The two kings call a truce and their armies prepare for a massed assault, while the gryphon prepares to destroy them. Queen Cassandra of Delphi bids her husband farewell and rides into the deserted stronghold of the enemy. Once Seth retrieves the blade, he rushes to the sorcerer's lair to confront him, but finds his path blocked by the sorcerer's brides. Cassandra tells her son to leave the sorceresses to her and go to dispatch the gryphon, sacrificing herself in a magical strike against them. Meanwhile, Armand has captured Amelia and killed the Locklander knight champion, and demands that she become his bride. Seth and David arrive and fight with the sorcerer, but soon loses the blade of the Draconian Pike. Assembling the pike, Armand kills David and prepares to kill the Delphite Prince, but is persuaded to spare him by the surrender of Amelia. As the eclipse begins, Armand proclaims that he will soon become an immortal and that his progeny with Amelia will be the new Titans. As he walks away from the defeated Delphite Prince, his hand touches Amelia's belly and he realizes that she is already pregnant with the prince's child. Furious, he rejects her and prepares to kill them both. A struggle ensues and Armand again knocks the prince to his knees, but is unable to deliver the coup de grace because the Delphite queen's spirit still protects her son.

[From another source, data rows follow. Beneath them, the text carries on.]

-- pv_equiv track=rewrite | github.com/pandas-dev/pandas | .venv/lib/python3.12/site-packages/IPython/utils/text.py | strip_email_quotes
-- ===== SOURCE A (Python) =====
-- import string
--
-- def strip_email_quotes(text: str) -> str:
--     """Strip leading email quotation characters ('>').
--
--     Removes any combination of leading '>' interspersed with whitespace that
--     appears *identically* in all lines of the input text.
--
--     Parameters
--     ----------
--     text : str
--
--     Examples
--     --------
--
--     Simple uses::
--
--         In [2]: strip_email_quotes('> > text')
--         Out[2]: 'text'
--
--         In [3]: strip_email_quotes('> > text\\n> > more')
--         Out[3]: 'text\\nmore'
--
--     Note how only the common prefix that appears in all lines is stripped::
--
--         In [4]: strip_email_quotes('> > text\\n> > more\\n> more...')
--         Out[4]: '> text\\n> more\\nmore...'
--
--     So if any line has no quote marks ('>'), then none are stripped from any
--     of them ::
--
--         In [5]: strip_email_quotes('> > text\\n> > more\\nlast different')
--         Out[5]: '> > text\\n> > more\\nlast different'
--     """
--     lines = text.splitlines()
--     strip_len = 0
--
--     for characters in zip(*lines):
--         # Check if all characters in this position are the same
--         if len(set(characters)) > 1:
--             break
--         prefix_char = characters[0]
--
--         if prefix_char in string.whitespace or prefix_char == ">":
--             strip_len += 1
--         else:
--             break
--
--     text = "\n".join([ln[strip_len:] for ln in lines])
--     return text
-- ===== SOURCE B (Python) =====
-- import string
--
--
-- def strip_email_quotes(text: str) -> str:
--     """Strip the email-quote prefix ('>' and whitespace) common to all lines.
--
--     Row-major re-implementation: first shrink a candidate common prefix
--     against each line, then take its leading run of quote/whitespace chars.
--     """
--     lines = text.splitlines()
--     prefix = lines[0] if lines else ""
--     for ln in lines[1:]:
--         i = 0
--         while i < len(prefix) and i < len(ln) and prefix[i] == ln[i]:
--             i += 1
--         prefix = prefix[:i]
--     strip_len = 0
--     while strip_len < len(prefix) and (
--         prefix[strip_len] in string.whitespace or prefix[strip_len] == ">"
--     ):
--         strip_len += 1
--     return "\n".join(ln[strip_len:] for ln in lines)
-- ===== Notes on version B (the rewrite author's own statement) =====
-- stated objective: idiomatic
-- what changed: Replaces A's column-major zip(*lines) transpose-and-scan with a row-major pass that shrinks a candidate common prefix against each line and then takes the length of its leading run of quote/whitespace characters.
import Mathlib
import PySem

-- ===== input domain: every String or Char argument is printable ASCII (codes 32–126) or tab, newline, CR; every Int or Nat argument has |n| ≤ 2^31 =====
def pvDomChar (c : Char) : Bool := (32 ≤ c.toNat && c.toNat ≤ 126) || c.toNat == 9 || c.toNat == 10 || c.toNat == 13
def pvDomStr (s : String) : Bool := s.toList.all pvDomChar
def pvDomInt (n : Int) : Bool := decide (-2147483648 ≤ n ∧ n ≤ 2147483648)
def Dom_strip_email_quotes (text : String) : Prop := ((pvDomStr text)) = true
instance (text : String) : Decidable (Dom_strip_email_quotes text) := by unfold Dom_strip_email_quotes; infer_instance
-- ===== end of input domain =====

-- B replaces A's column-major zip(*lines) transpose with a row-major shrink of a
-- candidate common prefix followed by a leading quote-run scan (objective: idiomatic).

-- shared helper: Python's `c in string.whitespace or c == ">"` (both versions test it verbatim)
def pvIsQuoteWS (c : Char) : Bool :=
  [' ', '\t', '\n', Char.ofNat 11, Char.ofNat 12, '\r'].contains c || c == '>'

-- shared output step: both Pythons end with '\n'.join(ln[strip_len:] for ln in lines)
def pvOut (lines : List (List Char)) (n : Nat) : String :=
  PySem.Str.join "\n"
    (lines.map (fun ln => String.ofList (PySem.List.slice ln (some (n : Int)) none)))

-- ===== PORT A =====
-- termination helpers for the zip(*lines) transpose
theorem pvTailSum_le (ls : List (List Char)) :
    ((ls.map List.tail).map List.length).sum ≤ (ls.map List.length).sum := by
  induction ls with
  | nil => simp
  | cons l rest ih =>
    simp only [List.map_cons, List.sum_cons]
    have : l.tail.length ≤ l.length := by cases l <;> simp
    omega

theorem pvTailSum_lt (ls : List (List Char)) (h1 : ls ≠ []) (h2 : [] ∉ ls) :
    ((ls.map List.tail).map List.length).sum < (ls.map List.length).sum := by
  cases ls with
  | nil => exact absurd rfl h1
  | cons l rest =>
    have hl : l ≠ [] := by intro h; exact h2 (h ▸ List.mem_cons_self)
    have hlen : l.tail.length < l.length := by
      cases l with
      | nil => exact absurd rfl hl
      | cons a as => simp
    have := pvTailSum_le rest
    simp only [List.map_cons, List.sum_cons]
    omega

-- zip(*lines): the columns of `lines`, truncated at the shortest line (Python-exact)
def pvZipStar (ls : List (List Char)) : List (List Char) :=
  if h : ls = [] ∨ [] ∈ ls then []
  else (ls.map (·.headD ' ')) :: pvZipStar (ls.map List.tail)
termination_by (ls.map List.length).sum
decreasing_by
  simpa using pvTailSum_lt ls (fun h1 => h (Or.inl h1)) (fun h2 => h (Or.inr h2))

-- A's for-loop over the columns, accumulating strip_len
def pvALoop : List (List Char) → Nat → Nat
  | [], n => n
  | col :: rest, n =>
    if 1 < PySem.Set.len (PySem.Set.ofList col) then n          -- len(set(characters)) > 1: break
    else
      let c := col.headD ' '                                    -- prefix_char = characters[0]
      if pvIsQuoteWS c then pvALoop rest (n + 1) else n

def strip_email_quotes (text : String) : String :=
  pvOut ((PySem.Str.splitlines text).map String.toList)
    (pvALoop (pvZipStar ((PySem.Str.splitlines text).map String.toList)) 0)

-- ===== PORT B =====
-- the inner while loop: advance i over prefix/ln while the chars agree, then take prefix[:i]
def pvShrink : List Char → List Char → List Char
  | a :: p, b :: l => if a = b then a :: pvShrink p l else []
  | _, _ => []

-- the strip_len while loop: count the leading run of quote/whitespace characters
def pvQuoteRun : List Char → Nat
  | [] => 0
  | c :: cs => if pvIsQuoteWS c then pvQuoteRun cs + 1 else 0

def strip_email_quotes_alt (text : String) : String :=
  pvOut ((PySem.Str.splitlines text).map String.toList)
    (pvQuoteRun (((PySem.Str.splitlines text).map String.toList).tail.foldl pvShrink
      (((PySem.Str.splitlines text).map String.toList).headD [])))

-- ===== PRECONDITION & SPEC =====
def Spec_strip_email_quotes (text : String) (out : String) : Prop := out = strip_email_quotes_alt text
instance (text : String) (out : String) : Decidable (Spec_strip_email_quotes text out) := by unfold Spec_strip_email_quotes; infer_instance

-- ===== CLAIM (what is proved, stated in full; the proofs are below) =====
def Claim_equal_strip_email_quotes : Prop := ∀ (text : String), Dom_strip_email_quotes text → Spec_strip_email_quotes text (strip_email_quotes text)

-- ===== LEMMAS AND PROOFS =====

theorem pvALoop_acc (cols : List (List Char)) (n : Nat) :
    pvALoop cols n = n + pvALoop cols 0 := by
  induction cols generalizing n with
  | nil => simp [pvALoop]
  | cons col rest ih =>
    simp only [pvALoop]
    split_ifs with h1 h2
    · omega
    · rw [ih (n + 1), ih 1]; omega
    · omega

theorem pvShrink_prefix_left (p l : List Char) : pvShrink p l <+: p := by
  induction p generalizing l with
  | nil => cases l <;> simp [pvShrink]
  | cons a p ih =>
    cases l with
    | nil => simp [pvShrink]
    | cons b l =>
      simp only [pvShrink]
      split_ifs with h
      · obtain ⟨t, ht⟩ := ih l
        exact ⟨t, by simp [ht]⟩
      · simp

theorem pvShrink_prefix_right (p l : List Char) : pvShrink p l <+: l := by
  induction p generalizing l with
  | nil => cases l <;> simp [pvShrink]
  | cons a p ih =>
    cases l with
    | nil => simp [pvShrink]
    | cons b l =>
      simp only [pvShrink]
      split_ifs with h
      · subst h
        obtain ⟨t, ht⟩ := ih l
        exact ⟨t, by simp [ht]⟩
      · simp

theorem pvFoldl_shrink_prefix (ls : List (List Char)) (p : List Char) :
    ls.foldl pvShrink p <+: p := by
  induction ls generalizing p with
  | nil => simp
  | cons l rest ih =>
    exact (ih (pvShrink p l)).trans (pvShrink_prefix_left p l)

theorem pvFoldl_shrink_prefix_mem (ls : List (List Char)) (p l : List Char) (h : l ∈ ls) :
    ls.foldl pvShrink p <+: l := by
  induction ls generalizing p with
  | nil => cases h
  | cons a rest ih =>
    rcases List.mem_cons.mp h with rfl | hmem
    · exact (pvFoldl_shrink_prefix rest (pvShrink p l)).trans (pvShrink_prefix_right p l)
    · exact ih (pvShrink p a) hmem

theorem pvFoldl_shrink_nil (ls : List (List Char)) : ls.foldl pvShrink [] = [] := by
  induction ls with
  | nil => rfl
  | cons l rest ih => cases l <;> simpa [pvShrink]

theorem pvShrink_cons_cons (c : Char) (p l : List Char) :
    pvShrink (c :: p) (c :: l) = c :: pvShrink p l := by
  simp [pvShrink]

theorem pvFoldl_shrink_uniform (ls : List (List Char)) (c : Char) (p : List Char)
    (h : ∀ l ∈ ls, ∃ t, l = c :: t) :
    ls.foldl pvShrink (c :: p) = c :: (ls.map List.tail).foldl pvShrink p := by
  induction ls generalizing p with
  | nil => rfl
  | cons l rest ih =>
    obtain ⟨t, rfl⟩ := h l List.mem_cons_self
    simp only [List.foldl_cons, List.map_cons, List.tail_cons, pvShrink_cons_cons]
    exact ih (pvShrink p t) (fun l hl => h l (List.mem_cons_of_mem _ hl))

theorem pvSetLen_le_one_of_all_eq (col : List Char) (x : Char) (h : ∀ y ∈ col, y = x) :
    ¬ 1 < PySem.Set.len (PySem.Set.ofList col) := by
  have hnd := PySem.Set.nodup_ofList col
  have hlen : (PySem.Set.ofList col).length ≤ 1 := by
    cases hs : PySem.Set.ofList col with
    | nil => simp
    | cons a t =>
      cases ht : t with
      | nil => simp
      | cons b u =>
        have ha : a = x := h a ((PySem.Set.mem_ofList col a).mp (by rw [hs]; exact List.mem_cons_self))
        have hb : b = x := h b ((PySem.Set.mem_ofList col b).mp
          (by rw [hs, ht]; exact List.mem_cons_of_mem _ List.mem_cons_self))
        rw [hs, ht] at hnd
        have : a = b := ha.trans hb.symm
        subst this
        have := (List.nodup_cons.mp hnd).1
        simp at this
  simp only [PySem.Set.len]
  omega

theorem pvSetLen_gt_one_of_ne (col : List Char) (a b : Char)
    (ha : a ∈ col) (hb : b ∈ col) (hne : a ≠ b) :
    1 < PySem.Set.len (PySem.Set.ofList col) := by
  have ha' := (PySem.Set.mem_ofList col a).mpr ha
  have hb' := (PySem.Set.mem_ofList col b).mpr hb
  have hlen : 1 < (PySem.Set.ofList col).length := by
    cases hs : PySem.Set.ofList col with
    | nil => rw [hs] at ha'; cases ha'
    | cons x t =>
      cases ht : t with
      | nil =>
        rw [hs, ht] at ha' hb'
        simp at ha' hb'
        exact absurd (ha'.trans hb'.symm) hne
      | cons y u => simp
  simp only [PySem.Set.len]
  omega

-- the degenerate case: no lines, or some line is empty → B's quote-run is 0
theorem pvEmptyCase (ls : List (List Char)) (h : ls = [] ∨ [] ∈ ls) :
    pvQuoteRun (ls.tail.foldl pvShrink (ls.headD [])) = 0 := by
  rcases h with rfl | hmem
  · rfl
  · cases ls with
    | nil => rfl
    | cons l0 rest =>
      rcases List.mem_cons.mp hmem with rfl | hmem'
      · simp [pvFoldl_shrink_nil, pvQuoteRun]
      · have hpre := pvFoldl_shrink_prefix_mem rest l0 [] hmem'
        simp only [List.headD_cons, List.tail_cons]
        rw [List.prefix_nil.mp hpre]
        rfl

-- core: A's column scan computes the quote-run length of B's common prefix
theorem pvMain (N : Nat) : ∀ ls : List (List Char), (ls.map List.length).sum ≤ N →
    pvALoop (pvZipStar ls) 0 = pvQuoteRun (ls.tail.foldl pvShrink (ls.headD [])) := by
  induction N with
  | zero =>
    intro ls h
    have hcase : ls = [] ∨ [] ∈ ls := by
      cases ls with
      | nil => exact Or.inl rfl
      | cons l rest =>
        refine Or.inr ?_
        have : l.length = 0 := by simp only [List.map_cons, List.sum_cons] at h; omega
        exact (List.length_eq_zero_iff.mp this) ▸ List.mem_cons_self
    rw [pvZipStar, dif_pos hcase, pvEmptyCase ls hcase]
    rfl
  | succ N ih =>
    intro ls hsum
    by_cases hcase : ls = [] ∨ [] ∈ ls
    · rw [pvZipStar, dif_pos hcase, pvEmptyCase ls hcase]; rfl
    · push Not at hcase
      obtain ⟨hne, hmem⟩ := hcase
      cases ls with
      | nil => exact absurd rfl hne
      | cons l0 rest =>
        obtain ⟨c, t0, rfl⟩ : ∃ c t, l0 = c :: t := by
          cases l0 with
          | nil => exact absurd List.mem_cons_self hmem
          | cons c t => exact ⟨c, t, rfl⟩
        rw [pvZipStar, dif_neg (by push Not; exact ⟨hne, hmem⟩)]
        by_cases hall : ∀ l ∈ (c :: t0) :: rest, l.headD ' ' = c
        · -- every line starts with c
          have huni : ∀ l ∈ (c :: t0) :: rest, ∃ t, l = c :: t := by
            intro l hl
            cases hl' : l with
            | nil => exact absurd (hl' ▸ hl) hmem
            | cons d t => exact ⟨t, by rw [← hall l hl, hl']; rfl⟩
          have hcol : ∀ y ∈ ((c :: t0) :: rest).map (·.headD ' '), y = c := by
            intro y hy
            obtain ⟨l, hl, rfl⟩ := List.mem_map.mp hy
            exact hall l hl
          have hrhs : rest.foldl pvShrink (c :: t0) = c :: (rest.map List.tail).foldl pvShrink t0 :=
            pvFoldl_shrink_uniform rest c t0 (fun l hl => huni l (List.mem_cons_of_mem _ hl))
          simp only [List.tail_cons, List.headD_cons, hrhs]
          simp only [pvALoop, if_neg (pvSetLen_le_one_of_all_eq _ c hcol)]
          have hhead : (((c :: t0) :: rest).map (·.headD ' ')).headD ' ' = c := by simp
          rw [hhead]
          have htail_sum : (((((c :: t0) :: rest).map List.tail)).map List.length).sum ≤ N := by
            have := pvTailSum_lt ((c :: t0) :: rest) hne hmem
            omega
          have hih := ih (((c :: t0) :: rest).map List.tail) htail_sum
          simp only [List.map_cons, List.tail_cons, List.headD_cons] at hih
          by_cases hq : pvIsQuoteWS c
          · simp only [hq, if_true, List.map_cons, List.tail_cons, pvQuoteRun]
            rw [pvALoop_acc, hih]
            omega
          · simp [hq, pvQuoteRun]
        · -- two lines start differently: the common prefix is empty and A breaks at column 0
          push Not at hall
          obtain ⟨l, hl, hlne⟩ := hall
          have hca : c ∈ ((c :: t0) :: rest).map (·.headD ' ') :=
            List.mem_map.mpr ⟨c :: t0, List.mem_cons_self, rfl⟩
          have hcb : l.headD ' ' ∈ ((c :: t0) :: rest).map (·.headD ' ') :=
            List.mem_map.mpr ⟨l, hl, rfl⟩
          simp only [pvALoop, if_pos (pvSetLen_gt_one_of_ne _ _ _ hcb hca hlne)]
          -- RHS: the folded prefix is []
          have hnil : rest.foldl pvShrink (c :: t0) = [] := by
            cases hP : rest.foldl pvShrink (c :: t0) with
            | nil => rfl
            | cons d P =>
              exfalso
              have hdc : c = d := by
                have := pvFoldl_shrink_prefix rest (c :: t0)
                rw [hP] at this
                obtain ⟨u, hu⟩ := this
                simpa using congrArg (·.headD ' ') hu.symm
              subst hdc
              rcases List.mem_cons.mp hl with rfl | hl'
              · exact hlne rfl
              · have := pvFoldl_shrink_prefix_mem rest (c :: t0) l hl'
                rw [hP] at this
                obtain ⟨u, hu⟩ := this
                exact hlne (by simpa using congrArg (·.headD ' ') hu.symm)
          simp [hnil, pvQuoteRun]

-- ===== VERDICT (by name: the statement is the Claim_ definition above) =====
theorem strip_email_quotes_spec : Claim_equal_strip_email_quotes := by
  intro text _
  unfold Spec_strip_email_quotes strip_email_quotes strip_email_quotes_alt
  rw [pvMain (((PySem.Str.splitlines text).map String.toList).map List.length).sum _ le_rfl]
-- A's fragment-level scan as a fold of insertions over the matching fragment ids
theorem A_frag (b atom : Int) (frags : List (Int × List Int)) (d : PySem.Dict Int (List Int)) :
    frags.foldl (fun d fp2 => if b ∈ fp2.2 then d.insert atom [fp2.1] else d) d
    = (frags.flatMap (fun fp2 => if b ∈ fp2.2 then [fp2.1] else [])).foldl
        (fun d f => d.insert atom [f]) d := by
  rw [List.foldl_flatMap]
  apply List.foldl_ext
  intro d fp2 _
  by_cases hm : b ∈ fp2.2 <;> simp [hm]

-- A's nested match loop is the fold of insertions over msList
theorem A_matches (ad : List (Int × List (Int × List Int))) (g atom : Int) (bonds : List Int)
    (d : PySem.Dict Int (List Int)) :
    bonds.foldl (fun d bond =>
      ad.foldl (fun d gp2 =>
        if gp2.1 ≠ g then
          gp2.2.foldl (fun d fp2 =>
            if bond ∈ fp2.2 then d.insert atom [fp2.1] else d) d
        else d) d) d
    = (msList ad g bonds).foldl (fun d f => d.insert atom [f]) d := by
  unfold msList
  rw [List.foldl_flatMap]
  apply List.foldl_ext
  intro d b _
  rw [List.foldl_flatMap]
  apply List.foldl_ext
  intro d gp2 _
  by_cases hg : gp2.1 = g
  · simp [hg]
  · simp only [if_neg hg, if_pos (by exact hg : gp2.1 ≠ g)]
    exact A_frag b atom gp2.2 d

-- conditional last-assignment fold = getLast? of the filtered, projected list
theorem lastFold {α : Type} (l : List α) (P : α → Prop) [DecidablePred P] (v : α → Int)
    (last0 : Option Int) :
    l.foldl (fun last q => if P q then some (v q) else last) last0
    = ((l.filter (fun q => decide (P q))).map v).getLast?.or last0 := by
  induction l generalizing last0 with
  | nil => simp
  | cons x xs ih =>
    rw [List.foldl_cons, ih]
    by_cases h : P x
    · rw [if_pos h, List.filter_cons_of_pos (by simp [h]), List.map_cons,
        getLast?_cons_or, Option.or_assoc, Option.some_or]
    · rw [if_neg h, List.filter_cons_of_neg (by simp [h])]

theorem chainLast {β : Type} (l : List β) (M : β → List Int) (last0 : Option Int) :
    l.foldl (fun last b => ((M b).getLast?).or last) last0
    = ((l.flatMap M).getLast?).or last0 := by
  induction l generalizing last0 with
  | nil => simp
  | cons x xs ih =>
    rw [List.foldl_cons, ih, List.flatMap_cons, List.getLast?_append, Option.or_assoc]

-- distinct elements of one fragment, filtered down to one bond
theorem filter_beq_of_nodup (l : List Int) (h : l.Nodup) (b : Int) :
    l.filter (fun a => a == b) = if b ∈ l then [b] else [] := by
  induction l with
  | nil => simp
  | cons a l ih =>
    obtain ⟨ha, hl⟩ := List.nodup_cons.mp h
    by_cases hab : a = b
    · subst hab
      rw [List.filter_cons_of_pos (by simp), ih hl, if_neg ha, if_pos (List.mem_cons_self)]
    · rw [List.filter_cons_of_neg (by simp [hab]), ih hl]
      by_cases hbl : b ∈ l <;> simp [hbl, List.mem_cons, Ne.symm hab]

theorem filter_beq_dedup (xs : List Int) (b : Int) :
    (PySem.List.dedup xs).filter (fun a => a == b) = if b ∈ xs then [b] else [] := by
  rw [filter_beq_of_nodup _ (by simp [PySem.List.dedup, PySem.Set.nodup_ofList]) b]
  simp [PySem.List.dedup, PySem.Set.mem_ofList]

-- one group's contribution to occ, filtered down to one bond
theorem occ_frag (g b : Int) (frags : List (Int × List Int)) :
    ((frags.flatMap (fun fp => (PySem.List.dedup fp.2).map (fun a => (a, (g, fp.1))))).filter
        (fun p => p.1 == b)).map (·.2)
    = frags.flatMap (fun fp2 => if b ∈ fp2.2 then [(g, fp2.1)] else []) := by
  induction frags with
  | nil => rfl
  | cons fp frags ih =>
    rw [List.flatMap_cons, List.flatMap_cons, List.filter_append, List.map_append, ih]
    congr 1
    rw [List.filter_map]
    have : ((fun p => p.1 == b) ∘ fun a => (a, (g, fp.1))) = fun a => a == b := rfl
    rw [this, filter_beq_dedup]
    by_cases hm : b ∈ fp.2 <;> simp [hm]

-- what B's index stores under each bond
theorem occ_getD (ad : List (Int × List (Int × List Int))) (b : Int) :
    ((ad.flatMap (fun gp => gp.2.flatMap (fun fp =>
        (PySem.List.dedup fp.2).map (fun a => (a, (gp.1, fp.1)))))).foldl
      (fun d p => d.modify p.1 [] (fun l => l ++ [p.2])) PySem.Dict.empty).getD b []
    = occPairs ad b := by
  rw [PySem.Dict.getD_foldl_modify_append, PySem.Dict.getD_empty, List.nil_append]
  unfold occPairs
  induction ad with
  | nil => rfl
  | cons gp ad ih =>
    rw [List.flatMap_cons, List.flatMap_cons, List.filter_append, List.map_append, ih, occ_frag]

-- occ entries of one bond, those of foreign groups, projected to the fragment id
theorem occ_filter_b (ad : List (Int × List (Int × List Int))) (g b : Int) :
    (((occPairs ad b).filter (fun q => decide (q.1 ≠ g))).map (·.2))
    = ad.flatMap (fun gp2 =>
        if gp2.1 = g then [] else gp2.2.flatMap (fun fp2 => if b ∈ fp2.2 then [fp2.1] else [])) := by
  unfold occPairs
  induction ad with
  | nil => rfl
  | cons gp ad ih =>
    rw [List.flatMap_cons, List.flatMap_cons, List.filter_append, List.map_append, ih]
    congr 1
    induction gp.2 with
    | nil => by_cases hg : gp.1 = g <;> simp [hg]
    | cons fp2 frags ih2 =>
      rw [List.flatMap_cons, List.filter_append, List.map_append, ih2]
      by_cases hm : b ∈ fp2.2 <;> by_cases hg : gp.1 = g <;> simp [hm, hg]

-- B's last computation equals the getLast? of A's match list
theorem B_last (ad : List (Int × List (Int × List Int))) (g : Int) (bonds : List Int)
    (occ : PySem.Dict Int (List (Int × Int))) (hocc : ∀ b, occ.getD b [] = occPairs ad b) :
    bonds.foldl (fun last b =>
      (occ.getD b []).foldl (fun last q => if q.1 ≠ g then some q.2 else last) last) none
    = (msList ad g bonds).getLast? := by
  have h1 : bonds.foldl (fun last b =>
      (occ.getD b []).foldl (fun last q => if q.1 ≠ g then some q.2 else last) last) none
      = bonds.foldl (fun last b =>
          ((((occPairs ad b).filter (fun q => decide (q.1 ≠ g))).map (·.2)).getLast?).or last) none := by
    apply List.foldl_ext
    intro last b _
    rw [hocc b, lastFold]
  rw [h1, chainLast, Option.or_none]
  unfold msList
  exact congrArg List.getLast? (congrArg (List.flatMap · bonds)
    (funext fun b => occ_filter_b ad g b))

theorem sort_connectivity_expand (ad : List (Int × List (Int × List Int))) (hb : List (Int × List Int))
    (hnd : (ad.map (·.1)).Nodup) :
    sort_connectivity ad hb
    = if ad.length ≤ 1 then []
      else ad.map (fun gp => (gp.1, (innerA ad hb gp.1 gp.2).items)) := by
  by_cases hlen : ad.length ≤ 1
  · simp only [sort_connectivity, if_pos hlen, if_neg (by omega : ¬ ad.length > 1)]
    rfl
  · simp only [sort_connectivity, if_neg hlen, if_pos (by omega : ad.length > 1)]
    have h1 : ad.foldl (fun cg gp =>
        gp.2.foldl (fun cg fp =>
          fp.2.foldl (fun cg atom =>
            match pvLookup hb atom with
            | none => cg
            | some bonds =>
              bonds.foldl (fun cg bond =>
                ad.foldl (fun cg gp2 =>
                  if gp2.1 ≠ gp.1 then
                    gp2.2.foldl (fun cg fp2 =>
                      if bond ∈ fp2.2 then
                        cg.modify gp.1 PySem.Dict.empty (fun inner => inner.insert atom [fp2.1])
                      else cg) cg
                  else cg) cg) cg) cg) (cg.insert gp.1 PySem.Dict.empty)) PySem.Dict.empty
        = ad.foldl (fun cg gp => cg.insert gp.1 (innerA ad hb gp.1 gp.2)) PySem.Dict.empty := by
      apply List.foldl_ext
      intro cg gp _
      exact liftA ad hb cg gp.1 PySem.Dict.empty gp.2
    rw [h1, PySem.Dict.items_foldl_insert_fresh ad (·.1) (fun gp => innerA ad hb gp.1 gp.2)
          PySem.Dict.empty (fun a _ => PySem.Dict.contains_empty _) hnd]
    rw [show (PySem.Dict.empty : PySem.Dict Int (PySem.Dict Int (List Int))).items = [] from rfl,
      List.nil_append, List.map_map]
    rfl

theorem inner_eq (ad : List (Int × List (Int × List Int))) (hb : List (Int × List Int))
    (occ : PySem.Dict Int (List (Int × Int))) (hocc : ∀ b, occ.getD b [] = occPairs ad b)
    (g : Int) (frags : List (Int × List Int)) :
    innerA ad hb g frags
    = frags.foldl (fun cut fp =>
        fp.2.foldl (fun cut a =>
          match pvLookup hb a with
          | none => cut
          | some bonds =>
            match bonds.foldl (fun last b =>
                (occ.getD b []).foldl (fun last q => if q.1 ≠ g then some q.2 else last) last) none with
            | none => cut
            | some f => cut.insert a [f]) cut) PySem.Dict.empty := by
  unfold innerA
  apply List.foldl_ext
  intro d fp _
  apply List.foldl_ext
  intro d atom _
  cases hl : pvLookup hb atom with
  | none => rfl
  | some bonds =>
    dsimp only
    rw [A_matches, foldl_insert_last, B_last ad g bonds occ hocc]

-- ===== VERDICT (by name: the statement is the Claim_ definition above) =====
theorem sort_connectivity_spec : Claim_equal_sort_connectivity := by
  intro ad hb _hdom hpre
  unfold Spec_sort_connectivity
  rw [sort_connectivity_expand ad hb hpre.1]
  unfold sort_connectivity_alt
  by_cases hlen : ad.length <= 1
  · rw [if_pos hlen, if_pos hlen]
  · rw [if_neg hlen, if_neg hlen]
    refine List.map_congr_left (fun gp _hgp => ?_)
    rw [inner_eq ad hb _ (fun b => occ_getD ad b) gp.1 gp.2]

The sorcerer calls the gryphon down on the prince, to whom the princess tosses the Draconian Pike. It appears as if Seth is charging for the sorcerer, but instead hops onto a rock and turns just in time to level the pike at the stooping gryphon, impaling it. The gryphon reverts to stone and shatters as it falls to the ground, while the sorcerer dissolves into a pool of blood.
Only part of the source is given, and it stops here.